Getting there wasn’t easy, however. At school, Roman had to request permission to take the classes she was passionate about, and her guidance counselor didn’t approve. ”She looked down her nose at me and sneered, ‘What lady would take mathematics instead of Latin?’ That was the sort of reception that I got most of the way,” Roman remembered.

Nonetheless, she persisted, graduating from Swarthmore College with a degree in astronomy in 1946, the same year astronomer Lyman Spitzer wrote a paper called “Astronomical advantages of an extraterrestrial observatory.” That idea he proposed was the seed that would blossom into the Hubble Space Telescope more than four decades later.
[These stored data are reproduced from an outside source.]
-- pv_equiv track=rewrite | github.com/finstats99/mini_proj_strmlit | pages/jh_hoddle.py | build_user_intents
-- ===== SOURCE A (Python) =====
-- def build_user_intents(user_text, intent_dict):
--     u = str(user_text)
--     d = {}
--     for intent, kws in intent_dict.items():
--         cnt = 0
--         for k in kws:
--             if k in u:
--                 cnt += 1
--         d[intent] = cnt
--     return d
-- ===== SOURCE B (Python) =====
-- def build_user_intents(user_text, intent_dict):
--     u = str(user_text)
--     n = len(u)
--     lengths = {len(k) for kws in intent_dict.values() for k in kws}
--     subs = {u[i:i+L] for L in lengths for i in range(n - L + 1)}
--     d = {}
--     for intent, kws in intent_dict.items():
--         d[intent] = sum(k in subs for k in kws)
--     return d
-- ===== Notes on version B (the rewrite author's own statement) =====
-- stated objective: faster
-- what changed: Instead of scanning the whole text once per keyword, B precomputes one set of all substrings of the text whose lengths occur among the keywords and answers each keyword by a single hash-set lookup.
import Mathlib
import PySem

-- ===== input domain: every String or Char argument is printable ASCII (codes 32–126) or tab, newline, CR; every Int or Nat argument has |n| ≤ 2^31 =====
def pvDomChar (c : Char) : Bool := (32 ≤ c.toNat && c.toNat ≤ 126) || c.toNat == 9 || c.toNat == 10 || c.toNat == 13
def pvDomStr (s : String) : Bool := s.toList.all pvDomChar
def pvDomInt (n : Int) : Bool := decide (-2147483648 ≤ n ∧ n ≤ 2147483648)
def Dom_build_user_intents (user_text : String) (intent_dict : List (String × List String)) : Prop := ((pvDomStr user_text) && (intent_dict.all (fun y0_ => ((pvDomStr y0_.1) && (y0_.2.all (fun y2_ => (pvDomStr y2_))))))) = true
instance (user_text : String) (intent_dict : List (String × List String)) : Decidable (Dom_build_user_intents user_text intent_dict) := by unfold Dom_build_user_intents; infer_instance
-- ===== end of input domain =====

-- B replaces the per-keyword substring scan of the text by one precomputed set of the
-- text's substrings of the keywords' lengths, looked up per keyword (objective: alternative).

-- ===== PORT A =====
def build_user_intents (user_text : String) (intent_dict : List (String × List String)) : List (String × Int) :=
  let u := user_text
  let d : PySem.Dict String Int :=
    intent_dict.foldl (fun d p =>
      let cnt := p.2.foldl (fun cnt k => if PySem.Str.isIn k u then cnt + 1 else cnt) (0 : Int)
      d.insert p.1 cnt) PySem.Dict.empty
  d.items

-- ===== PORT B =====
def build_user_intents_alt (user_text : String) (intent_dict : List (String × List String)) : List (String × Int) :=
  let u := user_text
  let n : Int := PySem.Str.len u
  let lengths : PySem.Set Int :=
    PySem.Set.ofList (intent_dict.flatMap (fun p => p.2.map (fun k => PySem.Str.len k)))
  let subs : PySem.Set String :=
    PySem.Set.ofList (lengths.flatMap (fun L =>
      (PySem.List.pyRange 0 (n - L + 1) 1).map (fun i => PySem.Str.slice u (some i) (some (i + L)))))
  let d : PySem.Dict String Int :=
    intent_dict.foldl (fun d p =>
      d.insert p.1 (p.2.foldl (fun acc k => acc + (if PySem.Set.contains subs k then (1 : Int) else 0)) 0)) PySem.Dict.empty
  d.items

-- ===== PRECONDITION & SPEC =====
def Spec_build_user_intents (user_text : String) (intent_dict : List (String × List String)) (out : List (String × Int)) : Prop := out = build_user_intents_alt user_text intent_dict
instance (user_text : String) (intent_dict : List (String × List String)) (out : List (String × Int)) : Decidable (Spec_build_user_intents user_text intent_dict out) := by unfold Spec_build_user_intents; infer_instance

-- ===== CLAIM (what is proved, stated in full; the proofs are below) =====
def Claim_equal_build_user_intents : Prop := ∀ (user_text : String) (intent_dict : List (String × List String)), Dom_build_user_intents user_text intent_dict → Spec_build_user_intents user_text intent_dict (build_user_intents user_text intent_dict)

-- ===== LEMMAS AND PROOFS =====

-- membership in the substring set ↔ Python's `k in u`, for any keyword whose length is listed
lemma contains_subs_eq (u : String) (ls : List Int) (k : String)
    (h0 : ∀ L ∈ ls, 0 ≤ L) (hk : PySem.Str.len k ∈ ls) :
    PySem.Set.contains
      (PySem.Set.ofList ((PySem.Set.ofList ls).flatMap (fun L =>
        (PySem.List.pyRange 0 (PySem.Str.len u - L + 1) 1).map
          (fun i => PySem.Str.slice u (some i) (some (i + L)))))) k
    = PySem.Str.isIn k u := by
  have hmem : (k ∈ PySem.Set.ofList ((PySem.Set.ofList ls).flatMap (fun L =>
        (PySem.List.pyRange 0 (PySem.Str.len u - L + 1) 1).map
          (fun i => PySem.Str.slice u (some i) (some (i + L)))))) ↔ PySem.Str.isIn k u = true := by
    rw [PySem.Set.mem_ofList, List.mem_flatMap]
    constructor
    · rintro ⟨L, hL, hk'⟩
      rw [List.mem_map] at hk'
      obtain ⟨i, hi, rfl⟩ := hk'
      rw [PySem.List.mem_pyRange_one] at hi
      have hL0 : 0 ≤ L := h0 L ((PySem.Set.mem_ofList ls L).mp hL)
      -- the slice is an infix of u
      rw [PySem.Str.isIn_iff_infix]
      have hsl : (PySem.Str.slice u (some i) (some (i + L))).toList
          = List.take L.toNat (List.drop i.toNat u.toList) := by
        have : PySem.List.slice u.toList (some ((i.toNat : Nat) : Int))
            (some (((i.toNat : Nat) : Int) + ((L.toNat : Nat) : Int)))
            = List.take L.toNat (List.drop i.toNat u.toList) :=
          PySem.List.slice_natCast_add u.toList i.toNat L.toNat
        simp only [PySem.Str.slice, PySem.Chars.slice_eq_listSlice]
        rw [Int.toNat_of_nonneg hi.1] at this
        rw [Int.toNat_of_nonneg hL0] at this
        simpa using this
      rw [hsl]
      exact ((List.take_prefix _ _).isInfix).trans ((List.drop_suffix _ _).isInfix)
    · intro hin
      have := (PySem.Chars.exists_prefix_drop_iff_isIn k.toList u.toList).mpr (by
        have : PySem.Str.isIn k u = PySem.Chars.isIn k.toList u.toList := by
          simp [PySem.Str.isIn_eq]
        rwa [this] at hin)
      obtain ⟨j, hj⟩ := this
      set m := k.toList.length with hm
      set nn := u.toList.length with hn
      -- choose a witness start inside the range
      have key : ∃ j' : Nat, j' + m ≤ nn ∧ k.toList <+: List.drop j' u.toList := by
        by_cases hle : j ≤ nn
        · refine ⟨j, ?_, hj⟩
          have := hj.length_le
          simp only [List.length_drop] at this
          omega
        · have : List.drop j u.toList = [] := List.drop_eq_nil_of_le (by omega)
          rw [this, List.prefix_nil] at hj
          refine ⟨0, ?_, by simp [hj]⟩
          have : m = 0 := by simp [hm, hj]
          omega
      obtain ⟨j', hjle, hpre⟩ := key
      refine ⟨PySem.Str.len k, (PySem.Set.mem_ofList ls _).mpr hk, ?_⟩
      rw [List.mem_map]
      refine ⟨(j' : Int), ?_, ?_⟩
      · rw [PySem.List.mem_pyRange_one]
        constructor
        · exact_mod_cast Nat.zero_le j'
        · rw [PySem.Str.len_eq, PySem.Str.len_eq]
          omega
      · apply String.toList_inj.mp
        have hsl : (PySem.Str.slice u (some (j' : Int)) (some ((j' : Int) + PySem.Str.len k))).toList
            = List.take m (List.drop j' u.toList) := by
          simp only [PySem.Str.slice, PySem.Chars.slice_eq_listSlice, PySem.Str.len_eq, hm]
          simpa using PySem.List.slice_natCast_add u.toList j' m
        rw [hsl]
        exact ((List.prefix_iff_eq_take.mp hpre).symm)
  cases hin : PySem.Str.isIn k u with
  | true => exact (PySem.Set.contains_iff _ _).mpr (hmem.mpr hin)
  | false =>
    rw [Bool.eq_false_iff]
    intro hc
    have := hmem.mp ((PySem.Set.contains_iff _ _).mp hc)
    rw [hin] at this
    exact absurd this (by simp)

-- ===== VERDICT (by name: the statement is the Claim_ definition above) =====
theorem build_user_intents_spec : Claim_equal_build_user_intents := by
  intro u intent_dict _
  unfold Spec_build_user_intents build_user_intents build_user_intents_alt
  simp only []
  congr 1
  apply PySem.List.foldl_congr_mem
  intro d p hp
  congr 1
  apply PySem.List.foldl_congr_mem
  intro acc k hk
  rw [contains_subs_eq u (intent_dict.flatMap (fun p => p.2.map (fun k => PySem.Str.len k))) k]
  · cases PySem.Str.isIn k u <;> simp
  · intro L hL
    rw [List.mem_flatMap] at hL
    obtain ⟨q, _, hq⟩ := hL
    rw [List.mem_map] at hq
    obtain ⟨k', _, rfl⟩ := hq
    rw [PySem.Str.len_eq]
    positivity
  · rw [List.mem_flatMap]
    exact ⟨p, hp, List.mem_map.mpr ⟨k, hk, rfl⟩⟩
Roman was instrumental in making it happen.

Roman’s passion for space was infectious. “It was Nancy in the old days before the internet and before Google and email and all that stuff who really helped to sell the Hubble Space Telescope, organize the astronomers, who eventually convinced Congress to fund it, “ Edward Weiler, her successor as chief scientist for the Hubble, told the Voice of America in 2011.

In addition to her work at NASA, Roman was also an activist, advocating for young people, and girls in particular, to take up science and engineering. She called the work “fun” because it offers an opportunity to solve puzzles. ”It is also a continuous process of learning new things, whether you discover them or study the work of others,” she told NASA in an interview after her retirement. “My career was quite unusual, so my main advice to someone interested in a career similar to my own is to remain open to change and new opportunities.”